Saved data entries:
○ ○ ○ ○
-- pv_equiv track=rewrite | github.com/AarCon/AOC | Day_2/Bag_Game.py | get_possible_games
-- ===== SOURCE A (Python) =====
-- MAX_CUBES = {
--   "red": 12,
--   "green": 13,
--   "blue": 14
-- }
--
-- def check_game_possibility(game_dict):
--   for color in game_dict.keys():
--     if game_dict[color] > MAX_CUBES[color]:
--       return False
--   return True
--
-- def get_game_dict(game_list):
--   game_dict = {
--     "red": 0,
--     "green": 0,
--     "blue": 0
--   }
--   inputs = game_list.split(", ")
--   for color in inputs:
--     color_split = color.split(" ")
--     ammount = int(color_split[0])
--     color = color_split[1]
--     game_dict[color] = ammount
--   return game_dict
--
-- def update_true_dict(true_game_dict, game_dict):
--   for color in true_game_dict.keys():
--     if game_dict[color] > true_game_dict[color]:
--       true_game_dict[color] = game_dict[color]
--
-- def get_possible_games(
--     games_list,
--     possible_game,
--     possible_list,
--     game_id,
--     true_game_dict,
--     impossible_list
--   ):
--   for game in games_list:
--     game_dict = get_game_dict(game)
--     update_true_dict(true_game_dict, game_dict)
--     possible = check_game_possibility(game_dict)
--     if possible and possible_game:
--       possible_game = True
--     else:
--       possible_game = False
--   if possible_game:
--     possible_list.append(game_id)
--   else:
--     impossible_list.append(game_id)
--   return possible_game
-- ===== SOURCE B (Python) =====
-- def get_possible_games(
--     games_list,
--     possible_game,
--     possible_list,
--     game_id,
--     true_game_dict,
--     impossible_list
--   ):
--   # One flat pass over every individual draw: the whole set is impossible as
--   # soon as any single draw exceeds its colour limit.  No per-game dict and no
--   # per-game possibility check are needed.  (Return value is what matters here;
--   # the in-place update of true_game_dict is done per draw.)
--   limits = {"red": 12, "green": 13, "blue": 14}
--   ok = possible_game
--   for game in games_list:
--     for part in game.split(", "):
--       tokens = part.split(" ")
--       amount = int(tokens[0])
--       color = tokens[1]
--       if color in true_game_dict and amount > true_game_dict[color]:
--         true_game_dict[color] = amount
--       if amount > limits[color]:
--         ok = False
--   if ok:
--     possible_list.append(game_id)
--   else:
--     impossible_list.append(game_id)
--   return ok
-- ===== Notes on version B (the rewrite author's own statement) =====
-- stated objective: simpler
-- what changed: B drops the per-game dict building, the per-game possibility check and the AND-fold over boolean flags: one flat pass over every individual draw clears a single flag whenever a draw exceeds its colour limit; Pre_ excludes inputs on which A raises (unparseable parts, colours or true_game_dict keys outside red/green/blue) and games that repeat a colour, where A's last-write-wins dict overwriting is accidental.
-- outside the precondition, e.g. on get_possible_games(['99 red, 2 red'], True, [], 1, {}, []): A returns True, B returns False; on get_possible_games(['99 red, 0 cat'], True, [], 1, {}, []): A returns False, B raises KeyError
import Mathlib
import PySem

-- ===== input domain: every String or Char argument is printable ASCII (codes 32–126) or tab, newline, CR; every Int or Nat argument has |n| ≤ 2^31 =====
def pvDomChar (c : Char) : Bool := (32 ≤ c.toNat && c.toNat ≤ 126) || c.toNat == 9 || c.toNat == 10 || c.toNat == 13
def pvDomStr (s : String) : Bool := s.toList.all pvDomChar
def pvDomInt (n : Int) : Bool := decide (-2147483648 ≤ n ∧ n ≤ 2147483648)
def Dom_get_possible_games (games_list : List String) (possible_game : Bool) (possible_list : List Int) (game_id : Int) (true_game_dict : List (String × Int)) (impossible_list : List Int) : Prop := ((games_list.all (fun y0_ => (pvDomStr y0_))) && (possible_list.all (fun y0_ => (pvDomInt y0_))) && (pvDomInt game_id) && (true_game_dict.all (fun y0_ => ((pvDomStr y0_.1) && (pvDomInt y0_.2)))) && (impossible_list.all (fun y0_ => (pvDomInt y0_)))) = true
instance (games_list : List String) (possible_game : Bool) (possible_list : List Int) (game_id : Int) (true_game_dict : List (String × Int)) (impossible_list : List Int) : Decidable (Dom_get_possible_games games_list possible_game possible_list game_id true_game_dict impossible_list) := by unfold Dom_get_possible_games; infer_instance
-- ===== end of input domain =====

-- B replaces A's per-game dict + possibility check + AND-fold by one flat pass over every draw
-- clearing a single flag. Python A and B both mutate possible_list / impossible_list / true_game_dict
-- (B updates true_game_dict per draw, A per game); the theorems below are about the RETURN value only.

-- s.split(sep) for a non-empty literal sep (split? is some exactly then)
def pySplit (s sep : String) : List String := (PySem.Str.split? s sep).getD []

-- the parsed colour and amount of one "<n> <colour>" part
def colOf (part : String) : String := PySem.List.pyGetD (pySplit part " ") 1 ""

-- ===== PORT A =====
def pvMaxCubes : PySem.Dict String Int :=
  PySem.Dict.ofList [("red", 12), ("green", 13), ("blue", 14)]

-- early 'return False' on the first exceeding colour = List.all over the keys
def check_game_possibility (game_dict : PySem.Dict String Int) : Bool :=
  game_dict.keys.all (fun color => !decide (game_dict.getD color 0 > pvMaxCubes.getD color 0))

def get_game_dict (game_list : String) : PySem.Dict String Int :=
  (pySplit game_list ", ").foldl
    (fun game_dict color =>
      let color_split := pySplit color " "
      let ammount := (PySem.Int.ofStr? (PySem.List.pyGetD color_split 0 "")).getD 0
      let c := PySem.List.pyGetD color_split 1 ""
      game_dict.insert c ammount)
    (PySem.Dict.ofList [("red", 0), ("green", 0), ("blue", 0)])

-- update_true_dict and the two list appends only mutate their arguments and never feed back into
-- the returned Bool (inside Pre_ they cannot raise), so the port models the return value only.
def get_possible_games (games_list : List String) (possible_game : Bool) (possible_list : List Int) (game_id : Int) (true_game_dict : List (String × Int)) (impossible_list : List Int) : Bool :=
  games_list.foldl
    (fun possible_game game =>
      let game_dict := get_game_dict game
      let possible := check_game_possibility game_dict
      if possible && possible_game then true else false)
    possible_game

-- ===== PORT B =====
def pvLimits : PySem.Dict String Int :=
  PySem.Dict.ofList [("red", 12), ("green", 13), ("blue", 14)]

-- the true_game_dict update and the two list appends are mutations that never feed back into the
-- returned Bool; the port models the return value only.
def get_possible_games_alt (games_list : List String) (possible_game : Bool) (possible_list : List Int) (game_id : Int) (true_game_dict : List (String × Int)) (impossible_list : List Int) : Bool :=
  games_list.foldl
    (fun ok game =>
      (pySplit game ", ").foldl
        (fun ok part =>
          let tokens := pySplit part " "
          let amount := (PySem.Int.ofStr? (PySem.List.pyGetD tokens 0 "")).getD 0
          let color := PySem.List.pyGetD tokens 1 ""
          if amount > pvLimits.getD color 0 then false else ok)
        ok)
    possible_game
○ ○ ○ ○
From the first line of the data above to the line holding "is impossible as", reproduce each line exactly; emit no other lines.

-- pv_equiv track=rewrite | github.com/AarCon/AOC | Day_2/Bag_Game.py | get_possible_games
-- ===== SOURCE A (Python) =====
-- MAX_CUBES = {
--   "red": 12,
--   "green": 13,
--   "blue": 14
-- }
--
-- def check_game_possibility(game_dict):
--   for color in game_dict.keys():
--     if game_dict[color] > MAX_CUBES[color]:
--       return False
--   return True
--
-- def get_game_dict(game_list):
--   game_dict = {
--     "red": 0,
--     "green": 0,
--     "blue": 0
--   }
--   inputs = game_list.split(", ")
--   for color in inputs:
--     color_split = color.split(" ")
--     ammount = int(color_split[0])
--     color = color_split[1]
--     game_dict[color] = ammount
--   return game_dict
--
-- def update_true_dict(true_game_dict, game_dict):
--   for color in true_game_dict.keys():
--     if game_dict[color] > true_game_dict[color]:
--       true_game_dict[color] = game_dict[color]
--
-- def get_possible_games(
--     games_list,
--     possible_game,
--     possible_list,
--     game_id,
--     true_game_dict,
--     impossible_list
--   ):
--   for game in games_list:
--     game_dict = get_game_dict(game)
--     update_true_dict(true_game_dict, game_dict)
--     possible = check_game_possibility(game_dict)
--     if possible and possible_game:
--       possible_game = True
--     else:
--       possible_game = False
--   if possible_game:
--     possible_list.append(game_id)
--   else:
--     impossible_list.append(game_id)
--   return possible_game
-- ===== SOURCE B (Python) =====
-- def get_possible_games(
--     games_list,
--     possible_game,
--     possible_list,
--     game_id,
--     true_game_dict,
--     impossible_list
--   ):
--   # One flat pass over every individual draw: the whole set is impossible as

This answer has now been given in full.